La France a séparé l’Église et l’État, mais elle n’a jamais cessé de croire. Elle ne croit plus au ciel, mais elle croit au pouvoir. Tous les cinq ans, elle invente un prophète, un homme providentiel, un messie laïc censé incarner le peuple et purifier la politique. Cette ferveur électorale, que Tocqueville aurait qualifiée d’illusion démocratique, n’a rien d’anecdotique : c’est le cœur de notre mal français.

La Ve République, conçue pour des temps d’urgence, est devenue une théocratie électorale. Le peuple y prie, le président y règne, le Parlement y consent. Et lorsque le miracle n’a pas lieu, lorsque le prophète déçoit, on prépare simplement le suivant.

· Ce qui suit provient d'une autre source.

-- pv_equiv track=rewrite | github.com/Jeff-Stoyanoff/Algo-Practice | codewars_6.py | queue_time
-- ===== SOURCE A (Python) =====
-- def queue_time(customers, n):
--     first_five = customers[0:n]
--     remaining = customers[n:]
--
--     if customers == []:
--         return 0
--
--     for customer_time in remaining:
--         open_till = min(first_five)
--         open_spot = first_five.index(open_till)
--         first_five[open_spot] = open_till + customer_time
--
--     return max(first_five)
-- ===== SOURCE B (Python) =====
-- def _insort(tills, t):
--     # insert t into the ascending-sorted list tills, keeping it sorted
--     i = 0
--     while i < len(tills) and tills[i] <= t:
--         i += 1
--     return tills[:i] + [t] + tills[i:]
--
--
-- def queue_time(customers, n):
--     if customers == []:
--         return 0
--     tills = sorted(customers[0:n])
--     for customer_time in customers[n:]:
--         tills = _insort(tills[1:], tills[0] + customer_time)
--     return tills[-1]
-- ===== Notes on version B (the rewrite author's own statement) =====
-- stated objective: alternative
-- what changed: B keeps the till loads in an ascending sorted list (built once with sorted()) and each step pops the front (the least-loaded till) and re-inserts the new load at its sorted position, instead of A's per-customer min()+index() scan and in-place update of an unsorted list; the answer is the last element instead of max().
import Mathlib
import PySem

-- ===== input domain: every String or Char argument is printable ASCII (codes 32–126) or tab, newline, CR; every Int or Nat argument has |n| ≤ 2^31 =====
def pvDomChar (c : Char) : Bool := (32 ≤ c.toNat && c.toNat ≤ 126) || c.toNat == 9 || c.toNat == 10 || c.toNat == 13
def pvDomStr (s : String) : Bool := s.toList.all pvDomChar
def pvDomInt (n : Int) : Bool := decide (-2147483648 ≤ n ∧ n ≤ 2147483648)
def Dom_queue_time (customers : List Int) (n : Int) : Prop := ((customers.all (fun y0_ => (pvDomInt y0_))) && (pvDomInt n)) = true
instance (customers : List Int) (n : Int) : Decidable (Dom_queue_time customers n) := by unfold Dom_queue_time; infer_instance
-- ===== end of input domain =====

-- B replaces A's per-customer min()+index() scan of an unsorted till list by a sorted till list
-- with pop-front + recursive ordered insert (objective: alternative algorithm, same asymptotic cost).


-- ===== PORT A =====
-- one iteration of A's loop body: open_till = min(first_five); open_spot = first_five.index(open_till);
-- first_five[open_spot] = open_till + customer_time.  (none cases = Python raising, outside Pre_)
def qtaStep (ff : List Int) (customer_time : Int) : List Int :=
  match PySem.List.min? ff (fun x => x) with
  | none => ff
  | some open_till =>
    match PySem.List.index? ff open_till with
    | none => ff
    | some open_spot => ff.set open_spot (open_till + customer_time)

def queue_time (customers : List Int) (n : Int) : Int :=
  let first_five := PySem.List.slice customers (some 0) (some n)
  let remaining := PySem.List.slice customers (some n) none
  if customers = [] then 0
  else (PySem.List.max? (remaining.foldl qtaStep first_five) (fun x => x)).getD 0

-- ===== PORT B =====
-- _insort's while loop: i counts the leading elements ≤ t
def insortIdx (tills : List Int) (t : Int) : Nat :=
  match tills with
  | [] => 0
  | x :: xs => if x ≤ t then insortIdx xs t + 1 else 0

-- _insort: tills[:i] + [t] + tills[i:]
def insortQT (tills : List Int) (t : Int) : List Int :=
  let i := insortIdx tills t
  PySem.List.slice tills none (some ((i : Nat) : Int)) ++ [t] ++
    PySem.List.slice tills (some ((i : Nat) : Int)) none

-- one iteration of B's loop body: tills = _insort(tills[1:], tills[0] + customer_time)
-- (none case = Python's tills[0] raising IndexError, outside Pre_)
def qtbStep (tills : List Int) (customer_time : Int) : List Int :=
  match PySem.List.pyGet? tills 0 with
  | none => tills
  | some h => insortQT (PySem.List.slice tills (some 1) none) (h + customer_time)

def queue_time_alt (customers : List Int) (n : Int) : Int :=
  if customers = [] then 0
  else
    let tills0 := PySem.List.sorted (PySem.List.slice customers (some 0) (some n)) (fun x => x)
    let final := (PySem.List.slice customers (some n) none).foldl qtbStep tills0
    (PySem.List.pyGet? final (-1)).getD 0

-- ===== PRECONDITION & SPEC =====
-- Pre_ excludes only the inputs where A raises (ValueError: min() of the empty till slice
-- customers[0:n], i.e. customers nonempty with n = 0 or n ≤ -len); B raises there too (IndexError).
def Pre_queue_time (customers : List Int) (n : Int) : Prop :=
  customers = [] ∨ 1 ≤ n ∨ (n < 0 ∧ 1 ≤ n + customers.length)
instance (customers : List Int) (n : Int) : Decidable (Pre_queue_time customers n) := by
  unfold Pre_queue_time; infer_instance
def pvWitness_queue_time : List Int × Int := ([5, 3, 4], 2)

def Spec_queue_time (customers : List Int) (n : Int) (out : Int) : Prop := out = queue_time_alt customers n
instance (customers : List Int) (n : Int) (out : Int) : Decidable (Spec_queue_time customers n out) := by unfold Spec_queue_time; infer_instance

-- ===== CLAIM (what is proved, stated in full; the proofs are below) =====
def Claim_equal_queue_time : Prop := ∀ (customers : List Int) (n : Int), Dom_queue_time customers n → Pre_queue_time customers n → Spec_queue_time customers n (queue_time customers n)

-- ===== LEMMAS AND PROOFS =====

-- setting at the index of the first occurrence
theorem set_at_append (pre suf : List Int) (m v : Int) :
    (pre ++ m :: suf).set pre.length v = pre ++ v :: suf := by
  induction pre with
  | nil => rfl
  | cons a t ih => simp [ih]

theorem insortQT_nil (t : Int) : insortQT [] t = [t] := by
  simp [insortQT, insortIdx, PySem.List.slice]

theorem insortQT_cons (x : Int) (xs : List Int) (t : Int) :
    insortQT (x :: xs) t = if x ≤ t then x :: insortQT xs t else t :: x :: xs := by
  by_cases h : x ≤ t
  · simp only [insortQT, insortIdx, if_pos h]
    rw [PySem.List.slice_to_natCast, PySem.List.slice_to_natCast,
        PySem.List.slice_from_natCast, PySem.List.slice_from_natCast]
    simp [List.take_succ_cons, List.drop_succ_cons]
  · simp only [insortQT, insortIdx, if_neg h]
    rw [show ((0 : Nat) : Int) = ((0 : Nat) : Int) from rfl]
    rw [PySem.List.slice_to_natCast, PySem.List.slice_from_natCast]
    simp

theorem insortQT_perm (s : List Int) (t : Int) : (insortQT s t).Perm (t :: s) := by
  induction s with
  | nil => simp [insortQT_nil]
  | cons x xs ih =>
    rw [insortQT_cons]
    by_cases h : x ≤ t
    · simp only [if_pos h]
      exact (ih.cons x).trans (List.Perm.swap t x xs)
    · simp [if_neg h]

theorem insortQT_pairwise (s : List Int) (t : Int) (hs : s.Pairwise (· ≤ ·)) :
    (insortQT s t).Pairwise (· ≤ ·) := by
  induction s with
  | nil => simp [insortQT_nil]
  | cons x xs ih =>
    rcases List.pairwise_cons.mp hs with ⟨hx, hxs⟩
    rw [insortQT_cons]
    by_cases h : x ≤ t
    · simp only [if_pos h]
      refine List.pairwise_cons.mpr ⟨?_, ih hxs⟩
      intro y hy
      have := (insortQT_perm xs t).mem_iff.mp hy
      rcases List.mem_cons.mp this with rfl | hy'
      · exact h
      · exact hx y hy'
    · simp only [if_neg h]
      refine List.pairwise_cons.mpr ⟨?_, hs⟩
      intro y hy
      rcases List.mem_cons.mp hy with rfl | hy
      · exact le_of_not_ge h
      · exact le_trans (le_of_not_ge h) (hx y hy)

theorem min?_some_of_ne_nil (xs : List Int) (h : xs ≠ []) :
    ∃ m, PySem.List.min? xs (fun x => x) = some m := by
  cases hm : PySem.List.min? xs (fun x => x) with
  | none => exact absurd ((PySem.List.min?_eq_none_iff xs _).mp hm) h
  | some m => exact ⟨m, rfl⟩

-- the last element of a ≤-sorted list is an upper bound
theorem le_getLast_of_pairwise (s : List Int) (hs : s.Pairwise (· ≤ ·)) (hne : s ≠ []) :
    ∀ y ∈ s, y ≤ s.getLast hne := by
  induction s with
  | nil => intro y hy; cases hy
  | cons x xs ih =>
    intro y hy
    rcases List.pairwise_cons.mp hs with ⟨hx, hxs⟩
    cases xs with
    | nil => simp at hy; simp [hy, List.getLast]
    | cons b bs =>
      rw [List.getLast_cons (by simp)]
      rcases List.mem_cons.mp hy with rfl | hy'
      · exact le_trans (hx b (by simp))
          (ih hxs (by simp) b List.mem_cons_self)
      · exact ih hxs (by simp) y hy'

theorem pyGet?_neg_one (s : List Int) (hne : s ≠ []) :
    PySem.List.pyGet? s (-1) = some (s.getLast hne) := by
  have hlen : 1 ≤ s.length := List.length_pos_iff.mpr hne
  simp only [PySem.List.pyGet?, PySem.List.pyIdx?]
  have h1 : ¬ (0:Int) ≤ -1 := by omega
  have h2 : -(s.length : Int) ≤ -1 := by omega
  simp only [if_neg h1, if_pos h2]
  simp only [Option.bind_some]
  rw [List.getLast_eq_getElem]
  rw [List.getElem?_eq_getElem (by omega)]
  congr 1

-- the step invariant: s is a sorted rearrangement of ff; both step to related lists
theorem step_inv (ff s : List Int) (c : Int) (hne : ff ≠ [])
    (hp : s.Perm ff) (hs : s.Pairwise (· ≤ ·)) :
    (qtbStep s c).Perm (qtaStep ff c) ∧ (qtbStep s c).Pairwise (· ≤ ·) ∧ qtaStep ff c ≠ [] := by
  obtain ⟨m, hm⟩ := min?_some_of_ne_nil ff hne
  have hmmem : m ∈ ff := PySem.List.min?_mem hm
  have hmmin : ∀ y ∈ ff, m ≤ y := PySem.List.min?_isMin hm
  obtain ⟨i, hi⟩ : ∃ i, PySem.List.index? ff m = some i := by
    cases hidx : PySem.List.index? ff m with
    | none =>
      have := (PySem.List.index?_isSome_iff ff m).mpr hmmem
      rw [hidx] at this; cases this
    | some i => exact ⟨i, rfl⟩
  obtain ⟨pre, suf, hff, hlen, -⟩ := (PySem.List.index?_eq_some_iff ff m i).mp hi
  -- A's step
  have hA : qtaStep ff c = pre ++ (m + c) :: suf := by
    simp only [qtaStep, hm, hi]
    rw [hff, ← hlen, set_at_append]
  -- s is nonempty; its head is m
  have hsne : s ≠ [] := by
    intro h; rw [h] at hp; exact hne hp.symm.eq_nil
  obtain ⟨h0, rest, rfl⟩ : ∃ h0 rest, s = h0 :: rest := by
    cases s with | nil => exact absurd rfl hsne | cons a b => exact ⟨a, b, rfl⟩
  have hheadmin : ∀ y ∈ h0 :: rest, h0 ≤ y := by
    intro y hy
    rcases List.mem_cons.mp hy with rfl | hy'
    · exact le_refl _
    · exact (List.pairwise_cons.mp hs).1 y hy'
  have hh0 : h0 = m := by
    have h1 : m ≤ h0 := hmmin h0 (hp.mem_iff.mp (by simp))
    have h2 : h0 ≤ m := hheadmin m (hp.mem_iff.mpr hmmem)
    omega
  -- B's step
  have hB : qtbStep (h0 :: rest) c = insortQT rest (m + c) := by
    simp [qtbStep, PySem.List.pyGet?, PySem.List.pyIdx?, PySem.List.slice_from_one, hh0]
  have hrest : rest.Perm (pre ++ suf) := by
    have : (h0 :: rest).Perm (m :: (pre ++ suf)) := by
      rw [hff] at hp; exact hp.trans List.perm_middle
    rw [hh0] at this
    exact (List.perm_cons m).mp this
  have hrestp : rest.Pairwise (· ≤ ·) := (List.pairwise_cons.mp hs).2
  refine ⟨?_, ?_, ?_⟩
  · rw [hA, hB]
    exact ((insortQT_perm rest (m + c)).trans (hrest.cons (m + c))).trans List.perm_middle.symm
  · rw [hB]; exact insortQT_pairwise rest (m + c) hrestp
  · rw [hA]; simp
theorem fold_inv (rem ff s : List Int) (hne : ff ≠ [])
    (hp : s.Perm ff) (hs : s.Pairwise (· ≤ ·)) :
    (rem.foldl qtbStep s).Perm (rem.foldl qtaStep ff) ∧
    (rem.foldl qtbStep s).Pairwise (· ≤ ·) ∧ rem.foldl qtaStep ff ≠ [] := by
  induction rem generalizing ff s with
  | nil => exact ⟨hp, hs, hne⟩
  | cons c cs ih =>
    obtain ⟨h1, h2, h3⟩ := step_inv ff s c hne hp hs
    simpa using ih (qtaStep ff c) (qtbStep s c) h3 h1 h2

-- extraction: max() of ff equals the last element of its sorted rearrangement s
theorem extract_eq (ff s : List Int) (hne : ff ≠ [])
    (hp : s.Perm ff) (hs : s.Pairwise (· ≤ ·)) :
    (PySem.List.max? ff (fun x => x)).getD 0 = (PySem.List.pyGet? s (-1)).getD 0 := by
  have hsne : s ≠ [] := by
    intro h; rw [h] at hp; exact hne hp.symm.eq_nil
  obtain ⟨M, hM⟩ : ∃ M, PySem.List.max? ff (fun x => x) = some M := by
    cases hm : PySem.List.max? ff (fun x => x) with
    | none => exact absurd ((PySem.List.max?_eq_none_iff ff _).mp hm) hne
    | some M => exact ⟨M, rfl⟩
  rw [hM, pyGet?_neg_one s hsne]
  have hMmem : M ∈ ff := PySem.List.max?_mem hM
  have hMmax : ∀ y ∈ ff, y ≤ M := PySem.List.max?_isMax hM
  have hLmem : s.getLast hsne ∈ ff := hp.mem_iff.mp (List.getLast_mem hsne)
  have h1 : s.getLast hsne ≤ M := hMmax _ hLmem
  have h2 : M ≤ s.getLast hsne :=
    le_getLast_of_pairwise s hs hsne M (hp.mem_iff.mpr hMmem)
  simp; omega

-- Pre_ makes the initial till slice nonempty
theorem slice_ne_nil (customers : List Int) (n : Int) (hcs : customers ≠ [])
    (hpre : Pre_queue_time customers n) :
    PySem.List.slice customers (some 0) (some n) ≠ [] := by
  have hlen : 1 ≤ customers.length := List.length_pos_iff.mpr hcs
  rcases hpre with h | h | ⟨h1, h2⟩
  · exact absurd h hcs
  · rw [PySem.List.slice_toNat customers (by omega) (le_trans (by omega) h)]
    simp only [Int.toNat_zero, List.drop_zero]
    rw [Ne, List.take_eq_nil_iff]
    push Not
    constructor
    · omega
    · exact hcs
  · have hk : 0 < (-n).toNat := by omega
    have hn : n = -(((-n).toNat : Nat) : Int) := by omega
    rw [hn]
    rw [PySem.List.slice_zero_start, PySem.List.slice_to_neg_natCast customers ((-n).toNat) hk]
    rw [Ne, List.take_eq_nil_iff]
    push Not
    constructor
    · omega
    · exact hcs

-- ===== VERDICT (by name: the statement is the Claim_ definition above) =====
theorem queue_time_spec : Claim_equal_queue_time := by
  intro customers n _ hpre
  unfold Spec_queue_time queue_time queue_time_alt
  by_cases hcs : customers = []
  · simp [hcs]
  · simp only [if_neg hcs]
    have hne := slice_ne_nil customers n hcs hpre
    have hp := PySem.List.sorted_perm (PySem.List.slice customers (some 0) (some n)) (fun x => x) false
    have hs := PySem.List.sorted_pairwise (κ := Int) (PySem.List.slice customers (some 0) (some n)) (fun x => x)
    obtain ⟨h1, h2, h3⟩ := fold_inv (PySem.List.slice customers (some n) none) _ _ hne hp hs
    exact extract_eq _ _ h3 h1 h2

Pendant que l’Élysée orchestre le culte de l’homme fort, le Parlement s’efface. Ses membres confondent prudence et soumission, compromis et effacement. Pourtant, la crise actuelle — majorité relative, 49.3 en série, budgets contestés — aurait dû rappeler une évidence : le gouvernement n’est pas le maître du Parlement, il en est l’expression.

Le Parlement n’est pas un théâtre d’ombres. Il est la voix du pays réel, de ses contradictions, de ses coalitions possibles. C’est à lui, et à lui seul, de reprendre la main : de nommer le Premier ministre, de voter le budget, de composer le gouvernement à son image. La République n’a pas besoin d’un nouveau prophète. Elle a besoin d’un Parlement adulte.

Un pays mûr ne cherche pas un sauveur, il se gouverne. Le pouvoir présidentiel, hypertrophié, infantilise la nation ; il réduit la politique à un duel et la démocratie à un plébiscite. Rendre au Parlement sa pleine autorité, ce n’est pas affaiblir la République : c’est la sauver d’elle-même.

Les crises contemporaines — sociales, écologiques, financières — exigent des choix, pas des croyances. Et ces choix ne peuvent naître que de la confrontation, de la délibération, de la pluralité. Bref, du politique, non du sacré.

Il est temps que la France renonce à son vieux rêve christique de salut républicain. Qu’elle cesse d’attendre l’homme providentiel et redécouvre la vertu du compromis, de la raison, du collectif. La démocratie n’est pas une foi : c’est une pratique. Et le Parlement n’est pas un sanctuaire : c’est un chantier.